____ Data supplied

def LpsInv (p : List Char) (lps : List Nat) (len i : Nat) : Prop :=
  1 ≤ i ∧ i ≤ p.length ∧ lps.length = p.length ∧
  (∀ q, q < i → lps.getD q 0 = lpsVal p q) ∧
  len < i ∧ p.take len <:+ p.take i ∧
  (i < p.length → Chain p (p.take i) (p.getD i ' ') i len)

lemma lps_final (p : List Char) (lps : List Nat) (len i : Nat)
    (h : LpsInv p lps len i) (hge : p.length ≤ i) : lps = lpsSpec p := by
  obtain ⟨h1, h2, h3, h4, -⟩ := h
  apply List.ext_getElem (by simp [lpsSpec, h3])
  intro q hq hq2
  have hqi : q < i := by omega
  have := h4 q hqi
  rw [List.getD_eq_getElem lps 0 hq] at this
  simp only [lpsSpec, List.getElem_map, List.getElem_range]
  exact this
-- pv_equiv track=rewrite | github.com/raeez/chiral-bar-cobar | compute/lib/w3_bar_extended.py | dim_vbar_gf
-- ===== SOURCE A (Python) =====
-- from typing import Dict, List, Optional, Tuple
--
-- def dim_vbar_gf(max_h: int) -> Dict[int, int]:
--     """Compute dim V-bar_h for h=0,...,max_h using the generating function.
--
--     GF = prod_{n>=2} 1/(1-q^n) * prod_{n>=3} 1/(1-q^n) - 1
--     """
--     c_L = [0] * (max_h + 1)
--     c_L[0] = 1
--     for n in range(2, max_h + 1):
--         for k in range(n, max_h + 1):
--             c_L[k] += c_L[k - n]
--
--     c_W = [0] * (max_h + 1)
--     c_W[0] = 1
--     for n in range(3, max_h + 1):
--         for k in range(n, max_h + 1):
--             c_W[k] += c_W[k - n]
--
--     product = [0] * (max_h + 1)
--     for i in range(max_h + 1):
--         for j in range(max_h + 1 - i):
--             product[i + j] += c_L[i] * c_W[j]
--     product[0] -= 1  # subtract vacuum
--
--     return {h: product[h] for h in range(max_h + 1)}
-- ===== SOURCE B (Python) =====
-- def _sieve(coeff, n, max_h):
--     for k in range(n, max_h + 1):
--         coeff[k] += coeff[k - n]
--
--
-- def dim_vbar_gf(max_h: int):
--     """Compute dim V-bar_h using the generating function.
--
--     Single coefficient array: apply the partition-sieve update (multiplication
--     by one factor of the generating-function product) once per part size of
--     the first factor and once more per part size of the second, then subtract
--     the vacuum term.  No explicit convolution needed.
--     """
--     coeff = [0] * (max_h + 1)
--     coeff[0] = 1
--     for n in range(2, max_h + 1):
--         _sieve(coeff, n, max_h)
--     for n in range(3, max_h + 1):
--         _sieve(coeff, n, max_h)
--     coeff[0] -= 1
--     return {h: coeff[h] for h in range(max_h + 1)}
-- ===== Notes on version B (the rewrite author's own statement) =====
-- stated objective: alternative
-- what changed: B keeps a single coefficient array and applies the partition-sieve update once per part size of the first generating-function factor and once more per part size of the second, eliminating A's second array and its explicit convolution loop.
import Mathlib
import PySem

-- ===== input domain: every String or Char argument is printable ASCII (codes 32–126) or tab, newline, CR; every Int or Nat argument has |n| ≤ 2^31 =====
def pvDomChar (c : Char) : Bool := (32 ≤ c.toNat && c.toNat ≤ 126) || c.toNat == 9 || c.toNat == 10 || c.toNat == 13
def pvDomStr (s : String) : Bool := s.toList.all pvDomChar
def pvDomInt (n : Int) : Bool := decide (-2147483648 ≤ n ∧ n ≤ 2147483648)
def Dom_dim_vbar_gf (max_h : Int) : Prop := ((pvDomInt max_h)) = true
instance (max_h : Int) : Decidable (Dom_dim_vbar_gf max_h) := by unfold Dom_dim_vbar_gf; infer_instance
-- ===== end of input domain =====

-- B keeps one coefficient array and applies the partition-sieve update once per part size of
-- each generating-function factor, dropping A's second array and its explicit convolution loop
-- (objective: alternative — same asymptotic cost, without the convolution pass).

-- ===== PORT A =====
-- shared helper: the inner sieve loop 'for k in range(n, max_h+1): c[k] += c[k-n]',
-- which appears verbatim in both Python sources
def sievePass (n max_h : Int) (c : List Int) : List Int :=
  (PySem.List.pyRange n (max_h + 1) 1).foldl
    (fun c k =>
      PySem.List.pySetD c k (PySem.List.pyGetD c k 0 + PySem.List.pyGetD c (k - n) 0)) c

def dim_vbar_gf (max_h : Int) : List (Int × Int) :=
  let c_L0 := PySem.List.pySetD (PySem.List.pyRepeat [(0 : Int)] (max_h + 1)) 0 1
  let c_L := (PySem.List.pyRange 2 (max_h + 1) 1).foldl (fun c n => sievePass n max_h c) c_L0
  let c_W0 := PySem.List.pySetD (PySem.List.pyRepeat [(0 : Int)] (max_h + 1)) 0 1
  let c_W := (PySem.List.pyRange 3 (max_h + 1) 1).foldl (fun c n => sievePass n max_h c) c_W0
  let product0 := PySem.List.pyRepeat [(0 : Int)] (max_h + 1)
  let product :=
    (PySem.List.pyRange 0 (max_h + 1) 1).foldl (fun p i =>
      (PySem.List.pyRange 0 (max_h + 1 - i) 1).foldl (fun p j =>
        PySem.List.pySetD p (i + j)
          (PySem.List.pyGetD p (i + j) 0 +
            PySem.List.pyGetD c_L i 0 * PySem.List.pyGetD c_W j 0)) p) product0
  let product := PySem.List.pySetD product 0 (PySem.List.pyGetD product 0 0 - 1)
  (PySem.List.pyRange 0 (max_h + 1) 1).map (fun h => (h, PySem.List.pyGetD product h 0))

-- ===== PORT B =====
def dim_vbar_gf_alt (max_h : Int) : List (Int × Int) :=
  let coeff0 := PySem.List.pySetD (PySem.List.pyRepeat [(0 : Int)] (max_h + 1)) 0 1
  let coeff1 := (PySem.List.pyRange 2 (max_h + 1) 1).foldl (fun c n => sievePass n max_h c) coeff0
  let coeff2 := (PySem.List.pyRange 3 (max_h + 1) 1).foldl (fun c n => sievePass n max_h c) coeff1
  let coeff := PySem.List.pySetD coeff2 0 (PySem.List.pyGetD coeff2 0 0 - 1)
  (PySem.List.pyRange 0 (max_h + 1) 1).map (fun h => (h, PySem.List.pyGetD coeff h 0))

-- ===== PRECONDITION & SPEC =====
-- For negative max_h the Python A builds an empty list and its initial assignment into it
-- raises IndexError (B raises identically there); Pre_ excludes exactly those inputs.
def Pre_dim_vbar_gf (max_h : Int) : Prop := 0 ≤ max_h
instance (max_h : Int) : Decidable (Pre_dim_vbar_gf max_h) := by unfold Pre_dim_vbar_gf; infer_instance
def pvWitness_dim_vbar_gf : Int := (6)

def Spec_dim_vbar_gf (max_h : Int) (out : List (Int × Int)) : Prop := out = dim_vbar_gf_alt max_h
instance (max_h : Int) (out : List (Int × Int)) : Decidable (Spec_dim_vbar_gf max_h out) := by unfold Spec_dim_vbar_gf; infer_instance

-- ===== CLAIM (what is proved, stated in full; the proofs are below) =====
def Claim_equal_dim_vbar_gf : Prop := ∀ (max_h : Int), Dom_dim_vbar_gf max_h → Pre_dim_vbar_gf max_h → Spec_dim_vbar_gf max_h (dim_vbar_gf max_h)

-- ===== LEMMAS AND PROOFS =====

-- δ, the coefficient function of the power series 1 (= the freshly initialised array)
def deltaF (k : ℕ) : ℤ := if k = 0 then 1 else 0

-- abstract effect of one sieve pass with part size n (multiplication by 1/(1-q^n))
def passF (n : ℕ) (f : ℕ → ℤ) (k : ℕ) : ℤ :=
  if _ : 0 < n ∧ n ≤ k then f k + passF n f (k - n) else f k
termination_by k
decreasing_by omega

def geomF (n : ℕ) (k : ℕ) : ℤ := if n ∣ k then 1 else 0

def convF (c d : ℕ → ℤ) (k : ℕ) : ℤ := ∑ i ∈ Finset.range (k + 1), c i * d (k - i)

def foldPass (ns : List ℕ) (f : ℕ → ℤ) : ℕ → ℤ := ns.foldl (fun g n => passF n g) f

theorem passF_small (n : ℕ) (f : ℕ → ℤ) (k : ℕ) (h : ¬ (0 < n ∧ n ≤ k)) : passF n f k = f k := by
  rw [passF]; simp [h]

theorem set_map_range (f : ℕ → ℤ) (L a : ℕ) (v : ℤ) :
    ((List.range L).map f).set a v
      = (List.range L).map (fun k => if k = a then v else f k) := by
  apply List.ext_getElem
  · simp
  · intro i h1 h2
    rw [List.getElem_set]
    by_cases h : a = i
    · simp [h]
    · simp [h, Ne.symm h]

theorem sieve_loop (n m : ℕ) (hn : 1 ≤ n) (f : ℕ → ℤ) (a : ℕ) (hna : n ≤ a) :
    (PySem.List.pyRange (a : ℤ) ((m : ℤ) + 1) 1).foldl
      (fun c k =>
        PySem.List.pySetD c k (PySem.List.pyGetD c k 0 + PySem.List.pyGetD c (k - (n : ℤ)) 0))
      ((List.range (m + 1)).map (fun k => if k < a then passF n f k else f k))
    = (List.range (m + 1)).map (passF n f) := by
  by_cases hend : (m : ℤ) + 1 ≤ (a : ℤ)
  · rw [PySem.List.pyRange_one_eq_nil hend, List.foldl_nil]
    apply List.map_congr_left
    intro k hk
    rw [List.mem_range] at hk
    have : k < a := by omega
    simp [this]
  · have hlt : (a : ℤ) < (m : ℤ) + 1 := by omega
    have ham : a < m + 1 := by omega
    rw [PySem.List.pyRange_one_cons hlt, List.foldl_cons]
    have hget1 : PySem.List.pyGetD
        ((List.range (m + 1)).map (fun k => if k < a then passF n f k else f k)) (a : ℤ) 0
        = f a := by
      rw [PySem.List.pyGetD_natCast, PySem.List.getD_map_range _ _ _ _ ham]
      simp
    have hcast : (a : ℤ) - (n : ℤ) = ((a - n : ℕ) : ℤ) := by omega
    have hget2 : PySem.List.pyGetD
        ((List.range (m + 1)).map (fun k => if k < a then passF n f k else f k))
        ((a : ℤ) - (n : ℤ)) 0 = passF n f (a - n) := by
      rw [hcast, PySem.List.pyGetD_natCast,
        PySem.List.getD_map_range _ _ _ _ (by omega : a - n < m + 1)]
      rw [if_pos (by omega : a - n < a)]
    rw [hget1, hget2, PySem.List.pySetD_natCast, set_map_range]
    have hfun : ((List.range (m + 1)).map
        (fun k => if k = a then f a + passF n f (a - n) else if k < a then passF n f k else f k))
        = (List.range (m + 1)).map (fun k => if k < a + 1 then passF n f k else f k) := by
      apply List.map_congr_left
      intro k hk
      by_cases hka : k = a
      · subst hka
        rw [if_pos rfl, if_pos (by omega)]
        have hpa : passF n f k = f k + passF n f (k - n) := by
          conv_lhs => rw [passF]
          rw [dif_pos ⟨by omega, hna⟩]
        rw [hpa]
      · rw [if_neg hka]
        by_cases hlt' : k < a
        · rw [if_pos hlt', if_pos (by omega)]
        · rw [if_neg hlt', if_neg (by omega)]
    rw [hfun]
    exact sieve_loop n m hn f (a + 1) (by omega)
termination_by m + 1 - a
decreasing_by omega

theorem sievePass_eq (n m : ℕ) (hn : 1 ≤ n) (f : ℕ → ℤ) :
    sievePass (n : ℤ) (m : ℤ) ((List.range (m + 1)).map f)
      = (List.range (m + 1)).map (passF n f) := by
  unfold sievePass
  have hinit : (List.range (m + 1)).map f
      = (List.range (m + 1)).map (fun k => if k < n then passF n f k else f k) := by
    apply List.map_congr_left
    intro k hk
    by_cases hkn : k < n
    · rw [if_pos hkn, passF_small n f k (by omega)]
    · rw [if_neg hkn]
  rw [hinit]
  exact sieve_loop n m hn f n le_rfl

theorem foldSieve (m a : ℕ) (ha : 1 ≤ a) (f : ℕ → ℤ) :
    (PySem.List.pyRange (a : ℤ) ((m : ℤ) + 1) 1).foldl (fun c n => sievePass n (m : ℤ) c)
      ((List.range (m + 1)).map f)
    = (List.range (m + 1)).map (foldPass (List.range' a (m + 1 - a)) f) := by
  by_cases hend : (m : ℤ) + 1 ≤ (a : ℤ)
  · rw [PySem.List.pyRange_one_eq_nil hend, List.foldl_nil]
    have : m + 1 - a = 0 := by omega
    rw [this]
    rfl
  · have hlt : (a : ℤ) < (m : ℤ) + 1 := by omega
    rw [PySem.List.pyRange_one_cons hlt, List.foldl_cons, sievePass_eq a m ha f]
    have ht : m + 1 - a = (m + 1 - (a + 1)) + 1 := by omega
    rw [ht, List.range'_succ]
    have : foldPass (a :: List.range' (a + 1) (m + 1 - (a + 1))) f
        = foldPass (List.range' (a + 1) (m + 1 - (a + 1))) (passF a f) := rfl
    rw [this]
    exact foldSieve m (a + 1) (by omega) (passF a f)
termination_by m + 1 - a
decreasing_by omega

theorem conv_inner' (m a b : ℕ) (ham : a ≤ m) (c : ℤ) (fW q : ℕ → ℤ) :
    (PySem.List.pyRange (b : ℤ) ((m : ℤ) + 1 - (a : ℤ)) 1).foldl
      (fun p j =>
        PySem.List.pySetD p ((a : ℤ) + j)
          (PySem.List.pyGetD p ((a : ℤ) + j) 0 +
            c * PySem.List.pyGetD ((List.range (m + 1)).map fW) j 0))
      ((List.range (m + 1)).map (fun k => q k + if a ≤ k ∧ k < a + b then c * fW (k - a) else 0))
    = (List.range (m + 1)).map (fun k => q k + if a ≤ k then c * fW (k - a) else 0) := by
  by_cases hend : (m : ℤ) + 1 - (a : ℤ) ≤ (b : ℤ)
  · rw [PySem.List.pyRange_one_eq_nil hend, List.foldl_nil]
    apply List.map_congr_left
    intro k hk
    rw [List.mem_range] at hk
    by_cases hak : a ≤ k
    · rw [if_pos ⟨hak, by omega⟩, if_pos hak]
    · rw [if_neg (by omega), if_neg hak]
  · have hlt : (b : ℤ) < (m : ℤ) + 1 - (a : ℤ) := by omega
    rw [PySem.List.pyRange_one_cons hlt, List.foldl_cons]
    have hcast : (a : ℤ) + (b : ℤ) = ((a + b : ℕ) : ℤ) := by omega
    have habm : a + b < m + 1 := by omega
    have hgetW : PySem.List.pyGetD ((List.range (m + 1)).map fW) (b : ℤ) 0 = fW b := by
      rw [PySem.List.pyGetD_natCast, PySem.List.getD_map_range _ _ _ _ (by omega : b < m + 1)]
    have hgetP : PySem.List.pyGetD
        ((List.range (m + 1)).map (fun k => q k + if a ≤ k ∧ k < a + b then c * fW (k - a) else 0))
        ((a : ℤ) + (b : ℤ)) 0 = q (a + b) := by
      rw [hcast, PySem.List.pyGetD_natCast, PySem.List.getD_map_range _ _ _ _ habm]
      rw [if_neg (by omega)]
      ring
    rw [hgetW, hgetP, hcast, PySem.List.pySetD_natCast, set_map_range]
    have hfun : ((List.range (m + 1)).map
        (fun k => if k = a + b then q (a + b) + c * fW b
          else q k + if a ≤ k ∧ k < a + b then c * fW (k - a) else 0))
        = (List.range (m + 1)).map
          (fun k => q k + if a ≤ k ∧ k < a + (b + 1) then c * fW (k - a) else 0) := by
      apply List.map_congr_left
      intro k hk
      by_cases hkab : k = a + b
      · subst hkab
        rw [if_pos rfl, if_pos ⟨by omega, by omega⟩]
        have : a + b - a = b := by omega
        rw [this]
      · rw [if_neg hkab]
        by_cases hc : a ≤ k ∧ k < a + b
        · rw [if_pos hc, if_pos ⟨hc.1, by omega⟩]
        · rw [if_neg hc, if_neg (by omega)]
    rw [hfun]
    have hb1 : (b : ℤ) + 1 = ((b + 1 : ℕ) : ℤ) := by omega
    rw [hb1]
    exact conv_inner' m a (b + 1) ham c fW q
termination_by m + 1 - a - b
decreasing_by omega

________

**Task requirements:**
Keep to the lines above, from the first one through the line where "(i < p.length" appears, and copy them exactly.

**Answer section:**
def LpsInv (p : List Char) (lps : List Nat) (len i : Nat) : Prop :=
  1 ≤ i ∧ i ≤ p.length ∧ lps.length = p.length ∧
  (∀ q, q < i → lps.getD q 0 = lpsVal p q) ∧
  len < i ∧ p.take len <:+ p.take i ∧
  (i < p.length → Chain p (p.take i) (p.getD i ' ') i len)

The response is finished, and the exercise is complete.